Department of Civil and Environmental Engineering, University of Tennessee Knoxville, Knoxville, TN, USA.
Department of Civil and Environmental Engineering, University of Tennessee Knoxville, Knoxville, TN, USA.
Environ Pollut. 2021 Sep 15;285:117266. doi: 10.1016/j.envpol.2021.117266. Epub 2021 Apr 29.
The current estimations of the burden of disease (BD) of PM exposure is still potentially biased by two factors: ignorance of heterogeneous vulnerabilities at diverse urbanization levels and reliance on the risk estimates from existing literature, usually from different locations. Our objectives are (1) to build up a data fusion framework to estimate the burden of PM exposure while evaluating local risks simultaneously and (2) to quantify their spatial heterogeneity, relationship to land-use characteristics, and derived uncertainties when calculating the disease burdens. The feature of this study is applying six local databases to extract PM exposure risk and the BD information, including the risks of death, cardiovascular disease (CVD), and respiratory disease (RD), and their spatial heterogeneities through our data fusion framework. We applied the developed framework to Tainan City in Taiwan as a use case estimated the risks by using 2006-2016 emergency department visit data, air quality monitoring data, and land-use characteristics and further estimated the BD caused by daily PM exposure in 2013. Our results found that the risks of CVD and RD in highly urbanized areas and death in rural areas could reach 1.20-1.57 times higher than average. Furthermore, we performed a sensitivity analysis to assess the uncertainty of BD estimations from utilizing different data sources, and the results showed that the uncertainty of the BD estimations could be contributed by different PM exposure data (20-32%) and risk values (0-86%), especially for highly urbanized areas. In conclusion, our approach for estimating BD based on local databases has the potential to be generalized to the developing and overpopulated countries and to support local air quality and health management plans.

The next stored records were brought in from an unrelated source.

-- pv_equiv track=rewrite | github.com/SauravSinha76/scaler | class10/max_size_non_negetive_sub_array.py | solve
-- ===== SOURCE A (Python) =====
-- def solve(A):
--     n = len(A)
--     ans =0
--     start =0
--     end =0
--     max_i = -1
--     max_j =-1
--     for i in range(n):
--         if A[i] < 0:
--             start = i+1
--         else:
--             end = i+1
--             if ans < (end - start):
--                 ans = (end - start)
--                 max_i = start
--                 max_j = end
--
--
--     return A[max_i:max_j]
-- ===== SOURCE B (Python) =====
-- def solve(A):
--     # Phase 1: split A into the maximal runs of consecutive non-negative elements.
--     segs = []
--     cur = []
--     for x in A:
--         if x >= 0:
--             cur.append(x)
--         else:
--             if cur:
--                 segs.append(cur)
--             cur = []
--     if cur:
--         segs.append(cur)
--     # Phase 2: select the first longest run (empty list if there is none).
--     best = []
--     for s in segs:
--         if len(best) < len(s):
--             best = s
--     return best
-- ===== Notes on version B (the rewrite author's own statement) =====
-- stated objective: idiomatic
-- what changed: Replaces A's fused index/window tracking (five integer state variables plus a final slice) by a two-phase decomposition: first split the list into maximal non-negative runs, then select the first longest run.
import Mathlib
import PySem

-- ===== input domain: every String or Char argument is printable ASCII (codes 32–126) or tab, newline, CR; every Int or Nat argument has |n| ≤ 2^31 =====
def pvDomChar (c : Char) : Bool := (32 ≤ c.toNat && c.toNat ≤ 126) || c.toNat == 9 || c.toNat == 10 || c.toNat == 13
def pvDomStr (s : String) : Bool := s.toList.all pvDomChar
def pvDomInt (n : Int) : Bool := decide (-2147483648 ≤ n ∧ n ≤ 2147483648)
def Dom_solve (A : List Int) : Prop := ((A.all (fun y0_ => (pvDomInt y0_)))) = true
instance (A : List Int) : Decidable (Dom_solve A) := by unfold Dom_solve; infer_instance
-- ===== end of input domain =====

-- B replaces A's fused window tracking by a two-phase "split into non-negative runs, then pick the first longest" decomposition (same cost).

-- ===== PORT A =====
-- state = (ans, start, end, max_i, max_j)
def solveStep (A : List Int) (s : Int × Int × Int × Int × Int) (i : Int) :
    Int × Int × Int × Int × Int :=
  let (ans, start, _end, maxi, maxj) := s
  if PySem.List.pyGetD A i 0 < 0 then (ans, i + 1, _end, maxi, maxj)
  else
    let e := i + 1
    if ans < e - start then (e - start, start, e, start, e)
    else (ans, start, e, maxi, maxj)

def solve (A : List Int) : List Int :=
  let n : Int := A.length
  let st := (PySem.List.pyRange 0 n 1).foldl (solveStep A) (0, 0, 0, -1, -1)
  PySem.List.slice A (some st.2.2.2.1) (some st.2.2.2.2)

-- ===== PORT B =====
-- phase 1 of Source B: collect the maximal runs of consecutive non-negative elements
def collectRuns (xs : List Int) (cur : List Int) : List (List Int) :=
  match xs with
  | [] => if cur.isEmpty then [] else [cur]
  | x :: t =>
    if 0 ≤ x then collectRuns t (cur ++ [x])
    else if cur.isEmpty then collectRuns t [] else cur :: collectRuns t []

-- phase 2 of Source B: keep the first longest run
def pickLonger (b s : List Int) : List Int := if b.length < s.length then s else b

def solve_alt (A : List Int) : List Int := (collectRuns A []).foldl pickLonger []

-- ===== PRECONDITION & SPEC =====
def Spec_solve (A : List Int) (out : List Int) : Prop := out = solve_alt A
instance (A : List Int) (out : List Int) : Decidable (Spec_solve A out) := by unfold Spec_solve; infer_instance

-- ===== CLAIM (what is proved, stated in full; the proofs are below) =====
def Claim_equal_solve : Prop := ∀ (A : List Int), Dom_solve A → Spec_solve A (solve A)

-- ===== LEMMAS AND PROOFS =====

lemma pick_nil (b : List Int) : pickLonger b [] = b := by
  simp [pickLonger]

lemma main (A : List Int) : ∀ (rest : List Int) (k : Nat)
    (ans start e maxi maxj : Int) (b : List Int),
    A.drop k = rest → k ≤ A.length →
    0 ≤ start → start.toNat ≤ k →
    (PySem.List.slice A (some maxi) (some maxj)
       = pickLonger b ((A.drop start.toNat).take (k - start.toNat))) →
    (ans = ((pickLonger b ((A.drop start.toNat).take (k - start.toNat))).length : Int)) →
    (PySem.List.slice A
        (some (((PySem.List.pyRange (k : Int) (A.length : Int) 1).foldl (solveStep A)
            (ans, start, e, maxi, maxj)).2.2.2.1))
        (some (((PySem.List.pyRange (k : Int) (A.length : Int) 1).foldl (solveStep A)
            (ans, start, e, maxi, maxj)).2.2.2.2))
      = (collectRuns rest ((A.drop start.toNat).take (k - start.toNat))).foldl pickLonger b) := by
  intro rest
  induction rest with
  | nil =>
    intro k ans start e maxi maxj b hdrop hk hs0 hsk hbest hans
    have hlen : A.length ≤ k := List.drop_eq_nil_iff.mp hdrop
    rw [PySem.List.pyRange_one_eq_nil (by exact_mod_cast hlen)]
    simp only [List.foldl_nil]
    rw [hbest]
    by_cases hc : (A.drop start.toNat).take (k - start.toNat) = []
    · simp [collectRuns, hc, pick_nil]
    · simp [collectRuns, List.isEmpty_iff, hc]
  | cons x rest' ih =>
    intro k ans start e maxi maxj b hdrop hk hs0 hsk hbest hans
    have hklt : k < A.length := by
      by_contra h
      rw [List.drop_eq_nil_of_le (by omega)] at hdrop
      simp at hdrop
    have hx? : A[k]? = some x := by
      rw [← Nat.add_zero k, ← List.getElem?_drop, hdrop]
      rfl
    have hdrop' : A.drop (k + 1) = rest' := by
      have h := congrArg List.tail hdrop
      simpa [List.tail_drop] using h
    have hget : PySem.List.pyGetD A (k : Int) 0 = x := by
      rw [PySem.List.pyGetD_natCast]
      simp [List.getD_eq_getElem?_getD, hx?]
    rw [PySem.List.pyRange_one_cons (by exact_mod_cast hklt)]
    simp only [List.foldl_cons]
    set s := start.toNat with hsdef
    have hstartcast : start = (s : Int) := by omega
    have hcurlen : ((A.drop s).take (k - s)).length = k - s := by
      simp [List.length_take, List.length_drop]; omega
    have hcast : ((k : Int) + 1) = ((k + 1 : Nat) : Int) := by push_cast; ring
    by_cases hneg : x < 0
    · -- negative element: close the current run, start = k + 1
      have hstep : solveStep A (ans, start, e, maxi, maxj) (k : Int)
          = (ans, (k : Int) + 1, e, maxi, maxj) := by
        simp [solveStep, hget, hneg]
      rw [hstep, hcast]
      have hcur1 : (A.drop (((k + 1 : Nat) : Int)).toNat).take
          ((k + 1) - (((k + 1 : Nat) : Int)).toNat) = [] := by simp
      have hih := ih (k + 1) ans ((k + 1 : Nat) : Int) e maxi maxj
        (pickLonger b ((A.drop s).take (k - s)))
        hdrop' (by omega) (by exact_mod_cast Nat.zero_le _) (by simp)
        (by rw [hcur1, pick_nil]; exact hbest)
        (by rw [hcur1, pick_nil]; exact hans)
      rw [hcur1] at hih
      rw [hih]
      by_cases hc : (A.drop s).take (k - s) = []
      · simp [collectRuns, hc, not_le.mpr hneg, pick_nil]
      · simp [collectRuns, List.isEmpty_iff, hc, not_le.mpr hneg, List.foldl_cons]
    · -- non-negative element: extend the current run
      push_neg at hneg
      have hcur' : (A.drop s).take (k + 1 - s) = (A.drop s).take (k - s) ++ [x] := by
        have h1 : k + 1 - s = (k - s) + 1 := by omega
        rw [h1, List.take_succ]
        congr 1
        rw [List.getElem?_drop]
        have h2 : s + (k - s) = k := by omega
        rw [h2, hx?]
        rfl
      have hlenb : ans = max (b.length : Int) ((k : Int) - start) := by
        rw [hans, pickLonger]
        split_ifs with h
        · rw [hcurlen]; omega
        · rw [hcurlen] at h; omega
      by_cases hlt : ans < ((k : Int) + 1) - start
      · -- the extended run becomes the new best window
        have hstep : solveStep A (ans, start, e, maxi, maxj) (k : Int)
            = (((k : Int) + 1) - start, start, (k : Int) + 1, start, (k : Int) + 1) := by
          simp [solveStep, hget, not_lt.mpr hneg, hlt]
        rw [hstep]
        have hble : (b.length : Int) ≤ (k : Int) - start := by omega
        have hpick' : pickLonger b ((A.drop s).take (k + 1 - s))
            = (A.drop s).take (k + 1 - s) := by
          rw [pickLonger, if_pos]
          rw [hcur', List.length_append, hcurlen]
          simp only [List.length_singleton]
          omega
        have hslice : PySem.List.slice A (some start) (some ((k : Int) + 1))
            = (A.drop s).take (k + 1 - s) := by
          rw [hstartcast, hcast, PySem.List.slice_natCast]
        have hih := ih (k + 1) (((k : Int) + 1) - start) start ((k : Int) + 1)
          start ((k : Int) + 1) b hdrop' (by omega) hs0 (by omega)
          (by rw [hslice, hpick'])
          (by rw [hpick', hcur', List.length_append, hcurlen]
              simp only [List.length_singleton]
              push_cast; omega)
        push_cast at hih
        rw [hih]
        rw [← hsdef, hcur']; simp [collectRuns, hneg]
      · -- the old best window survives
        have hstep : solveStep A (ans, start, e, maxi, maxj) (k : Int)
            = (ans, start, (k : Int) + 1, maxi, maxj) := by
          simp [solveStep, hget, not_lt.mpr hneg, hlt]
        rw [hstep]
        have hbgt : ((k : Int) - start) < (b.length : Int) := by omega
        have hpickold : pickLonger b ((A.drop s).take (k - s)) = b := by
          rw [pickLonger, if_neg]; rw [hcurlen]; omega
        have hpick' : pickLonger b ((A.drop s).take (k + 1 - s)) = b := by
          rw [pickLonger, if_neg]
          rw [hcur', List.length_append, hcurlen]
          simp only [List.length_singleton]
          omega
        have hih := ih (k + 1) ans start ((k : Int) + 1) maxi maxj b
          hdrop' (by omega) hs0 (by omega)
          (by rw [hpick']; rw [hpickold] at hbest; exact hbest)
          (by rw [hpick']; rw [hpickold] at hans; exact hans)
        push_cast at hih
        rw [hih]
        rw [← hsdef, hcur']; simp [collectRuns, hneg]

lemma slice_neg_one : ∀ (A : List Int),
    PySem.List.slice A (some (-1)) (some (-1)) = [] := by
  intro A
  apply List.eq_nil_of_length_eq_zero
  rw [PySem.List.length_slice]; omega

-- ===== VERDICT (by name: the statement is the Claim_ definition above) =====
theorem solve_spec : Claim_equal_solve := by
  intro A _
  show solve A = solve_alt A
  unfold solve solve_alt
  have h0 : (0 : Int) = ((0 : Nat) : Int) := rfl
  rw [h0]
  have := main A A 0 0 0 0 (-1) (-1) []
    (by simp) (by omega) (by omega) (by omega)
    (by simp [slice_neg_one, pick_nil])
    (by simp [pick_nil])
  simpa using this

目前,对 PM 暴露造成的疾病负担(BD)的估计仍然受到两个因素的影响:对不同城市化水平下异质脆弱性的无知,以及对现有文献中风险估计的依赖,而这些文献通常来自不同的地点。我们的目标是:(1) 建立一个数据融合框架来估计 PM 暴露造成的负担,同时评估当地风险;(2) 量化其空间异质性、与土地利用特征的关系,以及在计算疾病负担时衍生的不确定性。本研究的特点是应用六个本地数据库来提取 PM 暴露风险和 BD 信息,包括死亡、心血管疾病 (CVD) 和呼吸道疾病 (RD) 的风险,以及通过我们的数据融合框架来评估其空间异质性。我们将该框架应用于台湾台南市作为一个用例,使用 2006-2016 年的急诊就诊数据、空气质量监测数据和土地利用特征来估计风险,并进一步估计 2013 年每日 PM 暴露造成的 BD。我们的结果发现,高度城市化地区的 CVD 和 RD 风险以及农村地区的死亡风险可能比平均水平高 1.20-1.57 倍。此外,我们进行了敏感性分析,以评估利用不同数据源进行 BD 估计的不确定性,结果表明,BD 估计的不确定性可能来自不同的 PM 暴露数据(20-32%)和风险值(0-86%),特别是在高度城市化地区。总之,我们基于本地数据库估计 BD 的方法具有推广到发展中国家和人口稠密国家的潜力,并为当地空气质量和健康管理计划提供支持。